Em trânsito para o panteão dos heróis está o ex-deputado Rocha Loures. Seu advogado, na exaltação que em país civilizado e sério já o teria levado à punição pelo organismo de classe, passou-lhe o galardão, o libertas quae sera tamen da categoria: “morre, mas não delata”.
ROCHA LOURES e JOSÉ DIRCEU são, para efeitos didáticos, as duas faces da moeda, a cara de uma quadrilha e a coroa de outra. Equivalentes na omertà, preferem morrer a delatar. Exemplos de nobreza, heroísmo até. Nunca foram, jamais serão, nem remotamente, equiparados a Joaquim Silvério dos Reis. Porque decidiram não delatar. Até agora, porque não delataram, estão no umbral do panteão dos heróis – como tais assim entronizados em seus círculos de origem: Dirceu, no universo estalino-petista, Rocha Loures, no entorno cavernoso-balbuciante de Michel Temer. Qualquer coisa como Tiradentes.
OS DOIS, que preferem a morte à delação, sobrepõem ações ilegais à devoção pátria. A delação pode ser arrependimento e expiação de culpa entre os povos de cultura puritana e credo protestante. Entre nós a delação é traição, quebra da honra e da lealdade entre delinquentes. Assim se pratica na criminalidade comum e passa a valer na alta criminalidade, a dos diplomados pela justiça eleitoral.

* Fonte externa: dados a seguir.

-- pv_equiv track=rewrite | github.com/MrBrantCode/unitest_baseline | mut_generate/mist_train_cf/cf_1361/solution.py | split_string_with_nested_delimiters
-- ===== SOURCE A (Python) =====
-- def split_string_with_nested_delimiters(string, delimiter):
--     result = []
--     stack = []
--     current = ''
--
--     for char in string:
--         if char == delimiter and not stack:
--             result.append(current)
--             current = ''
--         else:
--             current += char
--             if char in '([{':
--                 stack.append(char)
--             elif char in ')]}' and stack:
--                 if (char == ')' and stack[-1] == '(') or \
--                    (char == ']' and stack[-1] == '[') or \
--                    (char == '}' and stack[-1] == '{'):
--                     stack.pop()
--
--     result.append(current)
--     return result
-- ===== SOURCE B (Python) =====
-- def split_string_with_nested_delimiters(string, delimiter):
--     # Pass 1: record indices of top-level delimiters, using the same matching-type bracket stack.
--     stack = []
--     cuts = []
--     for i, char in enumerate(string):
--         if char == delimiter and not stack:
--             cuts.append(i)
--         else:
--             if char in '([{':
--                 stack.append(char)
--             elif char in ')]}' and stack:
--                 if (char == ')' and stack[-1] == '(') or \
--                    (char == ']' and stack[-1] == '[') or \
--                    (char == '}' and stack[-1] == '{'):
--                     stack.pop()
--     # Pass 2: slice the original string between consecutive cut points.
--     parts = []
--     start = 0
--     for c in cuts:
--         parts.append(string[start:c])
--         start = c + 1
--     parts.append(string[start:])
--     return parts
-- ===== Notes on version B (the rewrite author's own statement) =====
-- stated objective: alternative
-- what changed: B replaces A's char-by-char accumulation of the current segment with a two-pass index-table decomposition: one scan (same matching-type bracket stack) records the indices of top-level delimiters, then the result is built by slicing the original string between consecutive recorded indices.
import Mathlib
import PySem

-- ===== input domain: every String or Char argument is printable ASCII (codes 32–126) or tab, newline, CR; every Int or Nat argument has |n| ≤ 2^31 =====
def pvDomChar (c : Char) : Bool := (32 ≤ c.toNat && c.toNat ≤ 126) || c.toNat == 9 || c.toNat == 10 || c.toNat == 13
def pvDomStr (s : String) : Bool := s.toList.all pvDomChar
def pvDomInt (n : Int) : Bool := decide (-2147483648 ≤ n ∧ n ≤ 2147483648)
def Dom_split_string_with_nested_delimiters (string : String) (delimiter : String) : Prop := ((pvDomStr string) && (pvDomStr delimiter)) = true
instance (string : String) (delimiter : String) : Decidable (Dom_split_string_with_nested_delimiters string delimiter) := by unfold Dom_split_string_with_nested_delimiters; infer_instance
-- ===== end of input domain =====

-- B replaces A's char-by-char segment accumulation by one scan recording the indices of the
-- top-level delimiters (same matching-type bracket stack) followed by slicing the original
-- string between consecutive cut points (objective: alternative decomposition, same cost).

-- shared bracket-stack update, the `if char in '([{' … elif char in ')]}' and stack …` chain
-- that appears verbatim in both Python sources (top of stack = head of the list)
def pvBracketStep (c : Char) (st : List Char) : List Char :=
  if c = '(' ∨ c = '[' ∨ c = '{' then c :: st
  else if c = ')' ∨ c = ']' ∨ c = '}' then
    match st with
    | [] => []
    | top :: rest =>
      if (c = ')' ∧ top = '(') ∨ (c = ']' ∧ top = '[') ∨ (c = '}' ∧ top = '{') then rest
      else top :: rest
  else st

-- ===== PORT A =====
-- A's for-loop over the characters with state (result, stack, current);
-- `char == delimiter` (char a 1-character string) is `delimiter.toList = [c]`.
def pvALoop (delim : String) : List Char → List (List Char) → List Char → List Char →
    (List (List Char) × List Char × List Char)
  | [], result, stack, current => (result, stack, current)
  | c :: cs, result, stack, current =>
    if delim.toList = [c] ∧ stack = [] then
      pvALoop delim cs (result ++ [current]) stack []
    else
      pvALoop delim cs result (pvBracketStep c stack) (current ++ [c])

def split_string_with_nested_delimiters (string : String) (delimiter : String) : List String :=
  ((pvALoop delimiter string.toList [] [] []).1
    ++ [(pvALoop delimiter string.toList [] [] []).2.2]).map String.ofList

-- ===== PORT B =====
-- pass 1 of Source B: the enumerate loop collecting the indices of top-level delimiters
def pvCuts (delim : String) : List Char → List Char → Nat → List Nat
  | [], _, _ => []
  | c :: cs, stack, i =>
    if delim.toList = [c] ∧ stack = [] then i :: pvCuts delim cs stack (i + 1)
    else pvCuts delim cs (pvBracketStep c stack) (i + 1)

-- pass 2 of Source B: `string[start:c]` between consecutive cuts, then the trailing `string[start:]`
-- (slices with 0 ≤ start ≤ c ≤ len, so drop/take is exact)
def pvBuild (full : List Char) : Nat → List Nat → List (List Char)
  | start, [] => [full.drop start]
  | start, c :: rest => (full.drop start).take (c - start) :: pvBuild full (c + 1) rest

def split_string_with_nested_delimiters_alt (string : String) (delimiter : String) : List String :=
  (pvBuild string.toList 0 (pvCuts delimiter string.toList [] 0)).map String.ofList

-- ===== PRECONDITION & SPEC =====
def Spec_split_string_with_nested_delimiters (string : String) (delimiter : String) (out : List String) : Prop := out = split_string_with_nested_delimiters_alt string delimiter
instance (string : String) (delimiter : String) (out : List String) : Decidable (Spec_split_string_with_nested_delimiters string delimiter out) := by unfold Spec_split_string_with_nested_delimiters; infer_instance

-- ===== CLAIM (what is proved, stated in full; the proofs are below) =====
def Claim_equal_split_string_with_nested_delimiters : Prop := ∀ (string : String) (delimiter : String), Dom_split_string_with_nested_delimiters string delimiter → Spec_split_string_with_nested_delimiters string delimiter (split_string_with_nested_delimiters string delimiter)

-- ===== LEMMAS AND PROOFS =====

-- reference splitter both ports are reduced to
def pvCore (delim : String) : List Char → List Char → List (List Char)
  | [], _ => [[]]
  | c :: cs, st =>
    if delim.toList = [c] ∧ st = [] then [] :: pvCore delim cs st
    else
      match pvCore delim cs (pvBracketStep c st) with
      | [] => []
      | h :: t => (c :: h) :: t

def pvConsHead (cur : List Char) : List (List Char) → List (List Char)
  | [] => []
  | h :: t => (cur ++ h) :: t

theorem pvCore_ne_nil (delim : String) (cs st : List Char) : pvCore delim cs st ≠ [] := by
  induction cs generalizing st with
  | nil => simp [pvCore]
  | cons c cs ih =>
    simp only [pvCore]
    split
    · simp
    · rcases h : pvCore delim cs (pvBracketStep c st) with _ | ⟨h₁, t⟩
      · exact absurd h (ih _)
      · simp

theorem pvA_core (delim : String) (cs : List Char) : ∀ (st res cur),
    (pvALoop delim cs res st cur).1 ++ [(pvALoop delim cs res st cur).2.2]
      = res ++ pvConsHead cur (pvCore delim cs st) := by
  induction cs with
  | nil => intro st res cur; simp [pvALoop, pvCore, pvConsHead]
  | cons c cs ih =>
    intro st res cur
    by_cases hc : delim.toList = [c] ∧ st = []
    · simp only [pvALoop, pvCore, if_pos hc, ih]
      rcases h : pvCore delim cs st with _ | ⟨h₁, t⟩
      · exact absurd h (pvCore_ne_nil delim cs st)
      · simp [pvConsHead]
    · simp only [pvALoop, pvCore, if_neg hc, ih]
      rcases h : pvCore delim cs (pvBracketStep c st) with _ | ⟨h₁, t⟩
      · exact absurd h (pvCore_ne_nil delim cs _)
      · simp only [pvConsHead]
        simp

theorem pvCuts_ge (delim : String) (cs : List Char) : ∀ (st : List Char) (i j : Nat),
    j ∈ pvCuts delim cs st i → i ≤ j := by
  induction cs with
  | nil => intro st i j h; simp [pvCuts] at h
  | cons c cs ih =>
    intro st i j h
    simp only [pvCuts] at h
    split at h
    · rcases List.mem_cons.mp h with rfl | h
      · exact le_rfl
      · exact Nat.le_of_succ_le (ih _ _ _ h)
    · exact Nat.le_of_succ_le (ih _ _ _ h)

theorem pvBuild_shift (full cs : List Char) (c : Char) (i : Nat) (L : List Nat)
    (hdrop : full.drop i = c :: cs)
    (hL : ∀ j ∈ L, i + 1 ≤ j) :
    pvBuild full i L = pvConsHead [c] (pvBuild full (i + 1) L) := by
  have hdrop' : full.drop (i + 1) = cs := by
    rw [← List.drop_drop, hdrop]
    simp
  cases L with
  | nil => simp [pvBuild, pvConsHead, hdrop, hdrop']
  | cons j rest =>
    have hj : i + 1 ≤ j := hL j (List.mem_cons_self ..)
    have h1 : j - i = (j - (i + 1)) + 1 := by omega
    simp only [pvBuild, pvConsHead, hdrop, hdrop', h1, List.take_succ_cons]
    simp

theorem pvB_core (delim : String) (full : List Char) (cs : List Char) : ∀ (st : List Char) (i : Nat),
    full.drop i = cs → pvBuild full i (pvCuts delim cs st i) = pvCore delim cs st := by
  induction cs with
  | nil => intro st i h; simp [pvCuts, pvBuild, pvCore, h]
  | cons c cs ih =>
    intro st i h
    have hdrop' : full.drop (i + 1) = cs := by
      rw [← List.drop_drop, h]
      simp
    by_cases hc : delim.toList = [c] ∧ st = []
    · simp only [pvCuts, pvCore, if_pos hc, pvBuild]
      rw [ih st (i + 1) hdrop']
      simp
    · simp only [pvCuts, pvCore, if_neg hc]
      rw [pvBuild_shift full cs c i _ h (fun j hj => pvCuts_ge delim cs _ _ j hj),
        ih (pvBracketStep c st) (i + 1) hdrop']
      rcases hcore : pvCore delim cs (pvBracketStep c st) with _ | ⟨h₁, t⟩
      · exact absurd hcore (pvCore_ne_nil delim cs _)
      · simp [pvConsHead]

-- ===== VERDICT (by name: the statement is the Claim_ definition above) =====
theorem split_string_with_nested_delimiters_spec : Claim_equal_split_string_with_nested_delimiters := by
  intro string delimiter _
  unfold Spec_split_string_with_nested_delimiters
  unfold split_string_with_nested_delimiters split_string_with_nested_delimiters_alt
  rw [pvB_core delimiter string.toList string.toList [] 0 (by simp)]
  have := pvA_core delimiter string.toList [] [] []
  simp only [List.nil_append] at this
  rw [this]
  rcases h : pvCore delimiter string.toList [] with _ | ⟨h₁, t⟩
  · exact absurd h (pvCore_ne_nil _ _ _)
  · simp [pvConsHead]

Não delatar, ou não colaborar com a Justiça, não é questão de mera, corriqueira e humana falta de escrúpulos. É a válvula de segurança da impunidade, garantida pelo judiciário lento, por leis lenientes e pela historicamente fraca memória do povo. Acima de tudo, mais que tudo, sustentada na cumplicidade das elites. Por isso quem não delata nem colabora é herói. Porque isto aqui não é Brasil, é Lisarb.